Flood risk assessment for coastal deltaic areas is based on the analysis of the floodplain area and the water depth in the floodplain (Nandam and Patel 2025). These parameters are used in the European Commission’s recommendations for flood hazard and flood risk maps (Velegrakis et al. 2024). The European Commission’s recommendations also include 3 possible scenarios for flood risk analysis (Arvidsson and Johansson 2024), including: i) low or extreme probability floods associated with a return period of once every 1000 years (0.1%); ii) medium probability floods associated with a return period of 100 years (1%); and iii) high probability floods that are associated with a return period of 10 years (10%). At the same time, in the context of global climate change, which leads to a high frequency of extreme meteorological and hydrological events, it is important for flood risk management in deltaic areas to also conduct flood hazard studies for flows associated with the impacts caused by different climate projections.

In the 20th and 21st centuries, the effects of human activity on climatic parameters have led to significant changes in ocean current patterns, marine processes and continental stream flows, accelerating the energy balance in the terrestrial atmosphere (Wang et al. 2024). Thus, the structural and functional parameters of coastal deltaic areas are directly and indirectly affected by the climatic changes of the last century. One of the largest coastal delta ecosystems in Europe is the Danube Delta with an area of 5640 km2, the second largest delta in Europe. The Danube Delta is also vulnerable to changing climatic parameters and their effects on marine processes and the Danube River (Bănăduc et al. 2023), such as the rising of the sea level. The Danube Delta evolved in a natural regime until 1860 (Bănăduc et al. 2023), with the main branches (Chilia, Sulina and Sfântu Gheorghe from north to south) maintaining their natural structure until the beginning of the 20th century, when the direction of the Sulina branch was changed to allow navigation to the sea (Armaş and Avram 2009). In the second half of the twentieth century, the delta’s inland water network underwent significant changes through the opening of navigation channels and the removal of large areas from the floodplain. The change in the flood regime led to changes in the natural dynamics of the entire delta system, increasing its vulnerability to flooding. Major floods occurred in 1942, 1970, 1975, 1981, 1988, 2005, 2006 and 2010 accordingly to the publicly available data at Ceatal Ismail.

In the Danube Delta, the frequency of floods has increased over the last decades favored by the geographical position, the hydrological specificity of the area, but also by extreme meteorological phenomena caused by climate change (Crăciun et al. 2022). The extent of flooding in the Danube Delta is directly proportional to the flow/level of the Danube’s waters as they flow into the Black Sea. The hydrological regime of the Danube Delta is primarily influenced by the water discharge of the Danube River, which varies significantly throughout the year. The average annual discharge at the entrance of the delta (Ceatal Izmail) is approximately 6,500 cubic meters per second (m³/s), with seasonal peaks during spring and early summer (April–June) due to snowmelt and rainfall in the Danube Basin. Minimum discharges typically occur during late summer and early autumn, and can drop below 2,000 m³/s in dry years. Water distribution within the delta is managed through three main branches: Chilia, Sulina, and Sfântu Gheorghe, with the Chilia branch carrying the largest share (more than 60% of the total flow). The variable discharges influence sediment transport, water levels, and the ecological dynamics of the delta’s wetlands. Human interventions, such as upstream dams and channel modifications, also impact natural flow patterns, affecting both flood risk and ecosystem health in the region.

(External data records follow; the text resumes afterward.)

-- pv_equiv track=rewrite | github.com/thehalleyyoung/deppy | tests/test_equivalence/test_hard_eq_pairs.py | eq36a
-- ===== SOURCE A (Python) =====
-- def eq36a(d):
--     """Nested comprehension approach."""
--     inv = {}
--     for k in sorted(d.keys()):
--         for v in d[k]:
--             if v not in inv:
--                 inv[v] = []
--             if k not in inv[v]:
--                 inv[v].append(k)
--     return {k: sorted(v) for k, v in sorted(inv.items())}
-- ===== SOURCE B (Python) =====
-- def eq36a(d):
--     """Direct per-value comprehension over the sorted distinct values."""
--     keys = sorted(d)
--     values = sorted({v for vs in d.values() for v in vs})
--     return {v: [k for k in keys if v in d[k]] for v in values}
-- ===== Notes on version B (the rewrite author's own statement) =====
-- stated objective: simpler
-- what changed: Replaces A's incremental accumulator-dict loop (membership test, list-init, conditional append per occurrence, then a final sort of keys and of every value list) by a direct comprehension: the sorted distinct values, each paired with a single filter of the sorted key list.
import Mathlib
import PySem

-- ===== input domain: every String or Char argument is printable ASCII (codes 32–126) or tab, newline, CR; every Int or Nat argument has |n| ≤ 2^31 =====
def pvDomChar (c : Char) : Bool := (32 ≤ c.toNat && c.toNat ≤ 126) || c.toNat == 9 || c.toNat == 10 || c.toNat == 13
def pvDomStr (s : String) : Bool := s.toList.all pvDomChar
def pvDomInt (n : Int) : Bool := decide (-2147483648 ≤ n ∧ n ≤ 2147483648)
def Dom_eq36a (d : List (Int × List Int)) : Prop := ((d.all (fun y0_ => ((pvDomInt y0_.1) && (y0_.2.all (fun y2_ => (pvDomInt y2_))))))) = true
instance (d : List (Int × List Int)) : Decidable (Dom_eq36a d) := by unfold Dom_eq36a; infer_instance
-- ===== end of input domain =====

-- B inverts the dict by a direct per-value comprehension (the sorted distinct values, each paired
-- with the sorted keys whose list contains it) instead of A's incremental membership-append loop
-- over an accumulator dict; objective: simpler.

-- ===== PORT A =====
-- the body of A's inner 'for v in d[k]' loop
def eq36aInner (k : Int) (inv : PySem.Dict Int (List Int)) (v : Int) : PySem.Dict Int (List Int) :=
  let inv := if inv.contains v then inv else inv.insert v []      -- if v not in inv: inv[v] = []
  if (inv.getD v []).contains k then inv                          -- if k not in inv[v]:
  else inv.modify v [] (fun l => l ++ [k])                        --   inv[v].append(k)

-- one iteration of A's outer 'for k in sorted(d.keys())' loop; d[k] is an exact lookup
-- (k is one of dd's keys, so getD with a default never takes the default)
def eq36aStep (dd : PySem.Dict Int (List Int)) (inv : PySem.Dict Int (List Int)) (k : Int) : PySem.Dict Int (List Int) :=
  (dd.getD k []).foldl (eq36aInner k) inv

def eq36a (d : List (Int × List Int)) : List (Int × List Int) :=
  let dd : PySem.Dict Int (List Int) := PySem.Dict.ofList d
  let inv := (PySem.List.sorted dd.keys (fun x => x) false).foldl (eq36aStep dd) PySem.Dict.empty
  -- sorted(inv.items()): inv's keys are distinct, so Python's tuple comparison only ever
  -- decides on the first component — sorting by it is exact here; the dict comprehension's
  -- keys are those distinct firsts, so its items list is exactly this map
  (PySem.List.sorted inv.items (fun p => p.1) false).map
    (fun p => (p.1, PySem.List.sorted p.2 (fun x => x) false))

-- ===== PORT B =====
def eq36a_alt (d : List (Int × List Int)) : List (Int × List Int) :=
  let dd : PySem.Dict Int (List Int) := PySem.Dict.ofList d
  let keys := PySem.List.sorted dd.keys (fun x => x) false
  let values := PySem.List.sorted (PySem.Set.ofList (dd.values.flatMap (fun vs => vs))) (fun x => x) false
  -- the dict comprehension's keys (the distinct values) are distinct, so the built dict's
  -- items list is exactly this map; d[k] with k a key of dd is an exact lookup
  values.map (fun v => (v, keys.filter (fun k => (dd.getD k []).contains v)))

-- ===== PRECONDITION & SPEC =====
def Spec_eq36a (d : List (Int × List Int)) (out : List (Int × List Int)) : Prop := out = eq36a_alt d
instance (d : List (Int × List Int)) (out : List (Int × List Int)) : Decidable (Spec_eq36a d out) := by unfold Spec_eq36a; infer_instance

-- ===== CLAIM (what is proved, stated in full; the proofs are below) =====
def Claim_equal_eq36a : Prop := ∀ (d : List (Int × List Int)), Dom_eq36a d → Spec_eq36a d (eq36a d)

-- ===== LEMMAS AND PROOFS =====

-- one inner step adds v0 to the accumulator's key set
theorem eq36aInner_contains (k v0 v : Int) (inv : PySem.Dict Int (List Int)) :
    (eq36aInner k inv v0).contains v = (inv.contains v || v == v0) := by
  unfold eq36aInner
  by_cases h : inv.contains v0 = true
  · simp only [h, if_true]
    split_ifs with hk
    · by_cases hv : v = v0 <;> simp [hv, h]
    · by_cases hv : v = v0 <;>
        simp [PySem.Dict.contains_modify, hv, h, Bool.or_comm]
  · simp only [h, Bool.false_eq_true, if_false]
    by_cases hv : v = v0 <;>
      simp [PySem.Dict.getD_insert_self, PySem.Dict.contains_modify,
        PySem.Dict.contains_insert, hv, h, Bool.or_comm]

-- one inner step appends k to inv[v0] unless it is already there
theorem eq36aInner_getD (k v0 v : Int) (inv : PySem.Dict Int (List Int)) :
    (eq36aInner k inv v0).getD v [] =
      inv.getD v [] ++ (if v = v0 ∧ (inv.getD v []).contains k = false then [k] else []) := by
  unfold eq36aInner
  by_cases h : inv.contains v0 = true
  · simp only [h, if_true]
    by_cases hv : v = v0
    · subst hv
      by_cases hk : k ∈ inv.getD v []
      · simp [hk]
      · simp [hk, PySem.Dict.getD_modify_self]
    · by_cases hk : k ∈ inv.getD v0 []
      · simp [hk, hv]
      · simp [hk, hv, PySem.Dict.getD_modify_of_ne _ _ _ hv]
  · have h0 : inv.getD v0 [] = [] := PySem.Dict.getD_of_not_contains inv [] (by simpa using h)
    simp only [h, Bool.false_eq_true, if_false]
    by_cases hv : v = v0
    · subst hv
      simp [PySem.Dict.getD_insert_self, PySem.Dict.getD_modify_self, h0]
    · simp [PySem.Dict.getD_insert_self, PySem.Dict.getD_modify_of_ne _ _ _ hv,
        PySem.Dict.getD_insert_of_ne _ _ _ hv, hv]

-- the inner loop over vs appends k to inv[v] exactly when v occurs in vs and k is fresh
theorem eq36aInner_foldl_getD (k v : Int) (vs : List Int) (inv : PySem.Dict Int (List Int)) :
    (vs.foldl (eq36aInner k) inv).getD v [] =
      inv.getD v [] ++ (if v ∈ vs ∧ (inv.getD v []).contains k = false then [k] else []) := by
  induction vs generalizing inv with
  | nil => simp
  | cons v0 vs ih =>
    rw [List.foldl_cons, ih, eq36aInner_getD]
    by_cases hv : v = v0
    · subst hv
      by_cases hk : k ∈ inv.getD v []
      · simp [hk]
      · simp [hk]
    · by_cases hk : k ∈ inv.getD v [] <;> simp [hv, hk]

theorem eq36aInner_foldl_contains (k v : Int) (vs : List Int) (inv : PySem.Dict Int (List Int)) :
    (vs.foldl (eq36aInner k) inv).contains v = (inv.contains v || vs.contains v) := by
  induction vs generalizing inv with
  | nil => simp
  | cons v0 vs ih =>
    rw [List.foldl_cons, ih, eq36aInner_contains]
    by_cases hv : v = v0
    · simp [hv]
    · have hb : (v == v0) = false := by simpa using hv
      simp [hb, hv]

theorem eq36aInner_keys_nodup (k v0 : Int) (inv : PySem.Dict Int (List Int))
    (h : inv.keys.Nodup) : (eq36aInner k inv v0).keys.Nodup := by
  unfold eq36aInner
  by_cases hc : inv.contains v0 = true
  · simp only [hc, if_true]
    split_ifs
    · exact h
    · rw [PySem.Dict.keys_modify]
      exact PySem.Dict.nodup_keys_insert _ _ _ h
  · simp only [hc, Bool.false_eq_true, if_false]
    split_ifs
    · exact PySem.Dict.nodup_keys_insert _ _ _ h
    · rw [PySem.Dict.keys_modify]
      exact PySem.Dict.nodup_keys_insert _ _ _ (PySem.Dict.nodup_keys_insert _ _ _ h)

theorem eq36aInner_foldl_nodup (k : Int) (vs : List Int) (inv : PySem.Dict Int (List Int))
    (h : inv.keys.Nodup) : (vs.foldl (eq36aInner k) inv).keys.Nodup := by
  induction vs generalizing inv with
  | nil => exact h
  | cons v0 vs ih => exact ih _ (eq36aInner_keys_nodup k v0 inv h)

-- the outer loop over distinct keys KS: inv[v] collects, in KS order, the keys whose list has v
theorem eq36aStep_foldl_getD (dd : PySem.Dict Int (List Int)) (v : Int) (KS : List Int) :
    ∀ inv : PySem.Dict Int (List Int), KS.Nodup →
    (∀ k ∈ KS, (inv.getD v []).contains k = false) →
    (KS.foldl (eq36aStep dd) inv).getD v [] =
      inv.getD v [] ++ KS.filter (fun k => (dd.getD k []).contains v) := by
  induction KS with
  | nil => intro inv _ _; simp
  | cons k KS ih =>
    intro inv hnd h
    rw [List.foldl_cons]
    obtain ⟨hkKS, hndKS⟩ := List.nodup_cons.mp hnd
    have hk : (inv.getD v []).contains k = false := h k (by simp)
    have hstep : (eq36aStep dd inv k).getD v [] =
        inv.getD v [] ++ (if (dd.getD k []).contains v = true then [k] else []) := by
      unfold eq36aStep
      rw [eq36aInner_foldl_getD]
      by_cases hv : v ∈ dd.getD k []
      · have hknotin : k ∉ inv.getD v [] := by simpa using hk
        simp [hv, hknotin]
      · simp [hv]
    have hnext : ∀ k' ∈ KS, ((eq36aStep dd inv k).getD v []).contains k' = false := by
      intro k' hk'
      have hne : k' ≠ k := fun e => hkKS (e ▸ hk')
      have := h k' (List.mem_cons_of_mem _ hk')
      rw [hstep]
      by_cases hv : (dd.getD k []).contains v = true <;> simp_all
    rw [ih _ hndKS hnext, hstep, List.append_assoc]
    congr 1
    rw [List.filter_cons]
    by_cases hv : v ∈ dd.getD k [] <;> simp [hv]

theorem eq36aStep_foldl_contains (dd : PySem.Dict Int (List Int)) (v : Int) (KS : List Int)
    (inv : PySem.Dict Int (List Int)) :
    (KS.foldl (eq36aStep dd) inv).contains v =
      (inv.contains v || KS.any (fun k => (dd.getD k []).contains v)) := by
  induction KS generalizing inv with
  | nil => simp
  | cons k KS ih =>
    rw [List.foldl_cons, ih]
    unfold eq36aStep
    rw [eq36aInner_foldl_contains]
    simp [Bool.or_assoc]

theorem eq36aStep_foldl_nodup (dd : PySem.Dict Int (List Int)) (KS : List Int)
    (inv : PySem.Dict Int (List Int)) (h : inv.keys.Nodup) :
    (KS.foldl (eq36aStep dd) inv).keys.Nodup := by
  induction KS generalizing inv with
  | nil => exact h
  | cons k KS ih => exact ih _ (eq36aInner_foldl_nodup k _ inv h)

theorem pairwise_lt_of_le_nodup (l : List Int) (h1 : l.Pairwise (· ≤ ·)) (h2 : l.Nodup) :
    l.Pairwise (· < ·) := by
  exact (h1.and h2).imp (fun h => lt_of_le_of_ne h.1 h.2)

-- the two bodies agree on any dict with distinct keys
theorem eq36a_core (dd : PySem.Dict Int (List Int)) (hknd : dd.keys.Nodup) :
    (PySem.List.sorted ((PySem.List.sorted dd.keys (fun x => x) false).foldl (eq36aStep dd) PySem.Dict.empty).items (fun p => p.1) false).map
      (fun p => (p.1, PySem.List.sorted p.2 (fun x => x) false))
    = (PySem.List.sorted (PySem.Set.ofList (dd.values.flatMap (fun vs => vs))) (fun x => x) false).map
      (fun v => (v, (PySem.List.sorted dd.keys (fun x => x) false).filter (fun k => (dd.getD k []).contains v))) := by
  set KS := PySem.List.sorted dd.keys (fun x => x) false with hKSdef
  have hKSperm : KS.Perm dd.keys := PySem.List.sorted_perm dd.keys (fun x => x) false
  have hKSnd : KS.Nodup := hKSperm.nodup_iff.mpr hknd
  have hKSle : KS.Pairwise (· ≤ ·) := PySem.List.sorted_pairwise dd.keys (fun x => x)
  set invF := KS.foldl (eq36aStep dd) PySem.Dict.empty with hinvF
  have hgetD : ∀ v, invF.getD v [] = KS.filter (fun k => (dd.getD k []).contains v) := by
    intro v
    rw [hinvF, eq36aStep_foldl_getD dd v KS PySem.Dict.empty hKSnd]
    · rw [PySem.Dict.getD_of_not_contains _ _ (PySem.Dict.contains_empty v), List.nil_append]
    · intro k _
      rw [PySem.Dict.getD_of_not_contains _ _ (PySem.Dict.contains_empty v)]
      rfl
  have hcont : ∀ v, invF.contains v = KS.any (fun k => (dd.getD k []).contains v) := by
    intro v
    rw [hinvF, eq36aStep_foldl_contains, PySem.Dict.contains_empty, Bool.false_or]
  have hinvnd : invF.keys.Nodup := eq36aStep_foldl_nodup dd KS _ PySem.Dict.nodup_keys_empty
  have hitems : invF.items = invF.keys.map (fun v => (v, invF.getD v [])) :=
    PySem.Dict.items_eq_map_keys invF hinvnd []
  set SK := PySem.List.sorted invF.keys (fun x => x) false with hSKdef
  have hSKperm : SK.Perm invF.keys := PySem.List.sorted_perm _ _ _
  have hSKnd : SK.Nodup := hSKperm.nodup_iff.mpr hinvnd
  have hsortitems : PySem.List.sorted invF.items (fun p => p.1) false
      = SK.map (fun v => (v, invF.getD v [])) := by
    apply PySem.List.sorted_eq_of_perm_of_pairwise_lt
    · rw [hitems]; exact hSKperm.map _
    · rw [List.pairwise_map]
      exact pairwise_lt_of_le_nodup SK (PySem.List.sorted_pairwise _ _) hSKnd
  have hVL : PySem.List.sorted (PySem.Set.ofList (dd.values.flatMap (fun vs => vs))) (fun x => x) false = SK := by
    apply PySem.List.sorted_eq_of_perm_of_pairwise_lt
    · refine hSKperm.trans ((List.perm_ext_iff_of_nodup hinvnd (PySem.Set.nodup_ofList _)).mpr ?_)
      intro v
      rw [← PySem.Dict.contains_iff_mem_keys, hcont, PySem.Set.mem_ofList, List.mem_flatMap,
        PySem.Dict.values_eq_map_keys dd hknd []]
      simp only [List.any_eq_true, List.mem_map]
      constructor
      · rintro ⟨k, hk, hv⟩
        exact ⟨dd.getD k [], ⟨k, hKSperm.mem_iff.mp hk, rfl⟩, by simpa using hv⟩
      · rintro ⟨vs, ⟨k, hk, rfl⟩, hv⟩
        exact ⟨k, hKSperm.mem_iff.mpr hk, by simpa using hv⟩
    · exact pairwise_lt_of_le_nodup SK (PySem.List.sorted_pairwise _ _) hSKnd
  rw [hVL, hsortitems, List.map_map]
  apply List.map_congr_left
  intro v _
  simp only [Function.comp]
  rw [hgetD v]
  rw [PySem.List.sorted_eq_self_of_pairwise _ _ (hKSle.filter _)]

-- ===== VERDICT (by name: the statement is the Claim_ definition above) =====
theorem eq36a_spec : Claim_equal_eq36a := by
  intro d _
  show eq36a d = eq36a_alt d
  exact eq36a_core (PySem.Dict.ofList d) (PySem.Dict.nodup_keys_ofList d)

The vulnerability of the Danube Delta to flooding can thus be determined on the basis of hydraulic modeling of the hydrological regime of the Danube, identifying both the extent of the flood band and the water depth within it. One of the well-known hydraulic modeling software is HEC-RAS (Hydraulic Engineering Center River Analysis System), developed by the US Army Corps of Engineers (Peker et al. 2024). This software was used, having a 2D configuration for the study of the flood hazard of the Danube Delta by delineating a number of three flood inundability bands for flows with 0.1%, 1% and 10% probabilities of occurrence calculated based on observations at the Ceatal Ismail station between 1971 and 2005.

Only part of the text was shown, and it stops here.